Ed concluded by explaining what causes these tax costs and what can be done to navigate it for those with limited options: “The reduction comes as a result of something called the Money Purchase Annual Allowance (MPAA). When activated, the MPAA replaces the normal Annual Allowance for pensions which limits contributions to Defined Contribution pensions to £40,000 a year, or the value of your earnings in that year if it is lower. Contributions above that level do not enjoy tax relief.
“The MPAA lowers this limit to just £4,000. It is triggered when a person makes a taxable withdrawal from their pension. That includes withdrawals made using Flexi-Access Drawdown, Uncrystallised Funds Pension Lump Sums and some instances of money used to buy an annuity. It does not apply if you withdraw any of the 25 percent of your pension pot which is allowed to be withdrawn tax-free.
“There are ways to avoid the MPAA, even if you do need money from your pension.

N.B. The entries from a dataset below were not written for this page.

-- pv_equiv track=rewrite | github.com/austinProGit/scheduler | src/schedule_inspector.py | senior_with_1000_level_courses
-- ===== SOURCE A (Python) =====
-- def schedule_length(schedule):
--     return len(schedule)
--
-- def semester_type_sequence(schedule):
--     SEMESTER_TYPE_SUCCESSOR = {'Fa': 'Sp', 'Sp': 'Su', 'Su': 'Fa'}
--     sequence = None
--     previous_season = 'Su'
--     if schedule_length(schedule) > 0:
--         sequence = []
--         for semester in schedule:
--             sequence.append(SEMESTER_TYPE_SUCCESSOR[previous_season])
--             previous_season = SEMESTER_TYPE_SUCCESSOR[previous_season]
--     return sequence
--
-- def last_semester_type(schedule):
--     semester_types = semester_type_sequence(schedule)
--     if semester_types != None:
--         return semester_types[-1]
--     else: return None
--
-- def senior_interval(schedule):
--     last_type = last_semester_type(schedule)
--     if last_type == 'Su':
--         return -3
--     if last_type == 'Sp':
--         return -2
--     if last_type == 'Fa':
--         return -1
--
-- def senior_year_semesters_list(schedule):
--     if schedule == None or schedule == [] or schedule == [[]]:
--         return None
--     senior_semesters = []
--     index = senior_interval(schedule)
--     for i in range(index, 0):
--         for semester in schedule[i]:
--             senior_semesters.append(semester)
--     return senior_semesters
--
-- def senior_with_1000_level_courses(schedule):
--     found = False
--     senior_year = senior_year_semesters_list(schedule)
--     if senior_year != None:
--         for course in senior_year:
--             if ' 1' in course:
--                 found = True
--                 break
--     return found
-- ===== SOURCE B (Python) =====
-- def senior_with_1000_level_courses(schedule):
--     k = (len(schedule) - 1) % 3 + 1
--     return any(' 1' in course for semester in schedule[-k:] for course in semester)
-- ===== Notes on version B (the rewrite author's own statement) =====
-- stated objective: simpler
-- what changed: B computes the number of senior semesters directly as (len(schedule)-1)%3+1 instead of building the whole season sequence semester by semester, and checks the last k semesters with one any() over a slice.
import Mathlib
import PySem

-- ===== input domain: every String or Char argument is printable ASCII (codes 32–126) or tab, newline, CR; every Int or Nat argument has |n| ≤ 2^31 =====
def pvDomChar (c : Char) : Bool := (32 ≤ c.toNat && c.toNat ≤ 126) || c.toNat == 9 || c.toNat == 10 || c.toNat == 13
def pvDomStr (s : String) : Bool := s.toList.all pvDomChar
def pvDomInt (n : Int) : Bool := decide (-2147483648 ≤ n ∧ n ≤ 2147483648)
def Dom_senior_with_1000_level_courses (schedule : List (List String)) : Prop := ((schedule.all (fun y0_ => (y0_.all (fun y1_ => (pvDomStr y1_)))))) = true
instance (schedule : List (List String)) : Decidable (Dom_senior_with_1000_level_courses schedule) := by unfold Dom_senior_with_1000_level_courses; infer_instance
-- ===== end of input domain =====

-- B replaces A's season-sequence construction, index loop and for/break scan by a direct
-- length-mod-3 computation of the senior-semester count and one any() over a slice (simpler).

-- ===== PORT A =====
def schedule_length (schedule : List (List String)) : Int := (schedule.length : Int)

def pvSuccessorDict : PySem.Dict String String :=
  PySem.Dict.ofList [("Fa", "Sp"), ("Sp", "Su"), ("Su", "Fa")]

-- the loop of semester_type_sequence; previous_season is always a key of the dict,
-- so Python's d[previous_season] never raises; getD "" is exact here
def semester_type_sequence (schedule : List (List String)) : Option (List String) :=
  if schedule_length schedule > 0 then
    some ((schedule.foldl
      (fun (st : List String × String) _ =>
        let nxt := PySem.Dict.getD pvSuccessorDict st.2 ""
        (st.1 ++ [nxt], nxt)) ([], "Su")).1)
  else none

-- semester_types[-1]; the sequence is nonempty whenever it is not None, so IndexError is unreachable
def last_semester_type (schedule : List (List String)) : Option String :=
  match semester_type_sequence schedule with
  | some seq => PySem.List.pyGet? seq (-1)
  | none => none

-- Python falls off the end (returns None) when no branch fires
def senior_interval (schedule : List (List String)) : Option Int :=
  let lt := last_semester_type schedule
  if lt = some "Su" then some (-3)
  else if lt = some "Sp" then some (-2)
  else if lt = some "Fa" then some (-1)
  else none

-- senior_interval is always some here (schedule nonempty), so .getD 0 is exact;
-- likewise every index of range(index, 0) is in range, so pyGet?.getD [] is exact
def senior_year_semesters_list (schedule : List (List String)) : Option (List String) :=
  if schedule = [] ∨ schedule = [[]] then none
  else
    let index := (senior_interval schedule).getD 0
    some ((PySem.List.pyRange index 0).foldl
      (fun acc i => acc ++ ((PySem.List.pyGet? schedule i).getD [])) [])

-- the for/break loop of A
def pvFindCourse : List String → Bool
  | [] => false
  | c :: rest => if PySem.Str.isIn " 1" c then true else pvFindCourse rest

def senior_with_1000_level_courses (schedule : List (List String)) : Bool :=
  match senior_year_semesters_list schedule with
  | none => false
  | some senior_year => pvFindCourse senior_year

-- ===== PORT B =====
def senior_with_1000_level_courses_alt (schedule : List (List String)) : Bool :=
  let k : Int := PySem.Int.mod ((schedule.length : Int) - 1) 3 + 1
  (PySem.List.slice schedule (some (-k)) none).any
    (fun semester => semester.any (fun course => PySem.Str.isIn " 1" course))

-- ===== PRECONDITION & SPEC =====
def Spec_senior_with_1000_level_courses (schedule : List (List String)) (out : Bool) : Prop := out = senior_with_1000_level_courses_alt schedule
instance (schedule : List (List String)) (out : Bool) : Decidable (Spec_senior_with_1000_level_courses schedule out) := by unfold Spec_senior_with_1000_level_courses; infer_instance

-- ===== CLAIM (what is proved, stated in full; the proofs are below) =====
def Claim_equal_senior_with_1000_level_courses : Prop := ∀ (schedule : List (List String)), Dom_senior_with_1000_level_courses schedule → Spec_senior_with_1000_level_courses schedule (senior_with_1000_level_courses schedule)

-- ===== LEMMAS AND PROOFS =====

def pvStep (s : String) : String := PySem.Dict.getD pvSuccessorDict s ""

def pvIter : String → Nat → String
  | s, 0 => s
  | s, n + 1 => pvIter (pvStep s) n

def pvF : (List String × String) → (List String) → (List String × String) :=
  fun st _ =>
    let nxt := PySem.Dict.getD pvSuccessorDict st.2 ""
    (st.1 ++ [nxt], nxt)

lemma pvF_eq (st : List String × String) (x : List String) :
    pvF st x = (st.1 ++ [pvStep st.2], pvStep st.2) := rfl

lemma pv_snd_foldl (l : List (List String)) (acc : List String) (p : String) :
    (l.foldl pvF (acc, p)).2 = pvIter p l.length := by
  induction l generalizing acc p with
  | nil => rfl
  | cons x l ih => simpa [pvF_eq, pvIter] using ih (acc ++ [pvStep p]) (pvStep p)

lemma pv_last_foldl (l : List (List String)) (acc : List String) (p : String) (h : l ≠ []) :
    (l.foldl pvF (acc, p)).1.getLast? = some ((l.foldl pvF (acc, p)).2) := by
  induction l generalizing acc p with
  | nil => exact absurd rfl h
  | cons x l ih =>
    cases l with
    | nil => simp [pvF_eq]
    | cons y l' => simpa [pvF_eq] using ih (acc ++ [pvStep p]) (pvStep p) (by simp)

lemma pvIter_su (n : Nat) :
    pvIter "Su" n = if n % 3 = 0 then "Su" else if n % 3 = 1 then "Fa" else "Sp" := by
  induction n using Nat.strong_induction_on with
  | _ n ih =>
    match n with
    | 0 => decide
    | 1 => decide
    | 2 => decide
    | (m + 3) =>
      have h3 : pvIter "Su" (m + 3) = pvIter "Su" m := rfl
      have hm : (m + 3) % 3 = m % 3 := by omega
      rw [h3, ih m (by omega), hm]

lemma pv_pyGet_neg_one {α : Type} (xs : List α) (h : xs ≠ []) :
    PySem.List.pyGet? xs (-1) = xs.getLast? := by
  have hl : 0 < xs.length := List.length_pos_iff.mpr h
  simp only [PySem.List.pyGet?, PySem.List.pyIdx?]
  rw [if_neg (by omega), if_pos (by omega)]
  simp [List.getLast?_eq_getElem?]

lemma pv_senior_interval (schedule : List (List String)) (h : schedule ≠ []) :
    senior_interval schedule
      = some (-(((schedule.length - 1) % 3 + 1 : Nat) : Int)) := by
  have hl : 0 < schedule.length := List.length_pos_iff.mpr h
  have hseq : semester_type_sequence schedule
      = some ((schedule.foldl pvF ([], "Su")).1) := by
    simp only [semester_type_sequence, schedule_length]
    rw [if_pos (by exact_mod_cast hl)]
    rfl
  have hlast : (schedule.foldl pvF ([], "Su")).1.getLast?
      = some (pvIter "Su" schedule.length) := by
    rw [pv_last_foldl _ _ _ h, pv_snd_foldl]
  have hne : (schedule.foldl pvF ([], "Su")).1 ≠ [] := by
    intro hnil
    rw [hnil] at hlast
    simp at hlast
  have hlt : last_semester_type schedule = some (pvIter "Su" schedule.length) := by
    simp only [last_semester_type, hseq]
    rw [pv_pyGet_neg_one _ hne, hlast]
  simp only [senior_interval, hlt, pvIter_su]
  have hcases : schedule.length % 3 = 0 ∨ schedule.length % 3 = 1 ∨ schedule.length % 3 = 2 := by omega
  rcases hcases with h0 | h1 | h2
  · have : (schedule.length - 1) % 3 = 2 := by omega
    simp [h0, this]
  · have : (schedule.length - 1) % 3 = 0 := by omega
    simp [h1, this]
  · have : (schedule.length - 1) % 3 = 1 := by omega
    simp [h2, this]

lemma pv_map_pyGet_neg (xs : List (List String)) (k : Nat) (hk : k ≤ xs.length) :
    (PySem.List.pyRange (-(k : Int)) 0).map (fun i => (PySem.List.pyGet? xs i).getD [])
      = xs.drop (xs.length - k) := by
  apply List.ext_getElem
  · simp [PySem.List.length_pyRange_one]
    omega
  · intro j h1 h2
    have hj : j < k := by
      simpa [PySem.List.length_pyRange_one] using h1
    rw [List.getElem_map, PySem.List.getElem_pyRange_one]
    rw [List.getElem_drop]
    have hidx : xs.length - k + j < xs.length := by omega
    simp only [PySem.List.pyGet?, PySem.List.pyIdx?]
    have hneg : ¬ (0 ≤ -(k : Int) + j) := by omega
    have hge : -(xs.length : Int) ≤ -(k : Int) + j := by omega
    rw [if_neg hneg, if_pos hge]
    have : xs.length - (-(-(k : Int) + j)).toNat = xs.length - k + j := by omega
    rw [this]
    simp [List.getElem?_eq_getElem hidx]

lemma pv_slice_neg (xs : List (List String)) (k : Nat) (hk : k ≤ xs.length) (hk0 : 0 < k) :
    PySem.List.slice xs (some (-(k : Int))) none = xs.drop (xs.length - k) := by
  simp only [PySem.List.slice, PySem.List.clampIdx]
  rw [if_pos (by omega : -(k : Int) < 0), if_neg (by omega : ¬ ((xs.length : Int) + -(k : Int) < 0))]
  have h2 : ((xs.length : Int) + -(k : Int)).toNat = xs.length - k := by omega
  rw [h2]
  apply List.take_of_length_le
  simp

lemma pv_find_eq_any (l : List String) :
    pvFindCourse l = l.any (fun c => PySem.Str.isIn " 1" c) := by
  induction l with
  | nil => rfl
  | cons c rest ih =>
    simp only [pvFindCourse, List.any_cons, ih]
    cases PySem.Str.isIn " 1" c <;> simp

-- ===== VERDICT (by name: the statement is the Claim_ definition above) =====
theorem senior_with_1000_level_courses_spec : Claim_equal_senior_with_1000_level_courses := by
  intro schedule _
  unfold Spec_senior_with_1000_level_courses
  by_cases h0 : schedule = []
  · subst h0; rfl
  by_cases h1 : schedule = [[]]
  · subst h1; rfl
  -- general case
  have hl : 0 < schedule.length := List.length_pos_iff.mpr h0
  set n := schedule.length with hn
  set k : Nat := (n - 1) % 3 + 1 with hkdef
  have hk1 : 1 ≤ k := by omega
  have hkn : k ≤ n := by omega
  -- A's side
  have hA : senior_with_1000_level_courses schedule
      = pvFindCourse ((schedule.drop (n - k)).flatten) := by
    simp only [senior_with_1000_level_courses, senior_year_semesters_list]
    rw [if_neg (by tauto)]
    rw [pv_senior_interval schedule h0]
    simp only [Option.getD_some]
    rw [PySem.List.foldl_append_eq_flatMap (fun i => (PySem.List.pyGet? schedule i).getD [])]
    rw [List.flatMap_def, pv_map_pyGet_neg schedule k hkn]
    rfl
  -- B's side
  have hkint : PySem.Int.mod ((n : Int) - 1) 3 + 1 = (k : Int) := by
    have : ((n : Int) - 1) = ((n - 1 : Nat) : Int) := by omega
    rw [this]
    rw [show ((3 : Int)) = ((3 : Nat) : Int) from rfl, PySem.Int.mod_natCast]
    push_cast [hkdef]
    ring
  have hB : senior_with_1000_level_courses_alt schedule
      = (schedule.drop (n - k)).any
          (fun semester => semester.any (fun course => PySem.Str.isIn " 1" course)) := by
    simp only [senior_with_1000_level_courses_alt]
    rw [← hn, hkint, pv_slice_neg schedule k hkn (by omega)]
  rw [hA, hB, pv_find_eq_any, List.any_flatten]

As mentioned, tax-free cash does not activate the MPAA. Additionally, the rules governing small pension pots of less than £10,000 allow these to be withdrawn without triggering the MPAA either.
“It makes sense to get some professional help if you are weighing up decisions which involve using your pension money. The Government’s Pension Wise service offers free, impartial guidance to help you understand your options at retirement.
“Another option is independent financial advice, which can provide both guidance and advice around your retirement options. If you are looking to access your pension for drawdown, guaranteed income (annuities) or tax-free cash, it can help, and may even ensure you avoid any inadvertent tax issues.”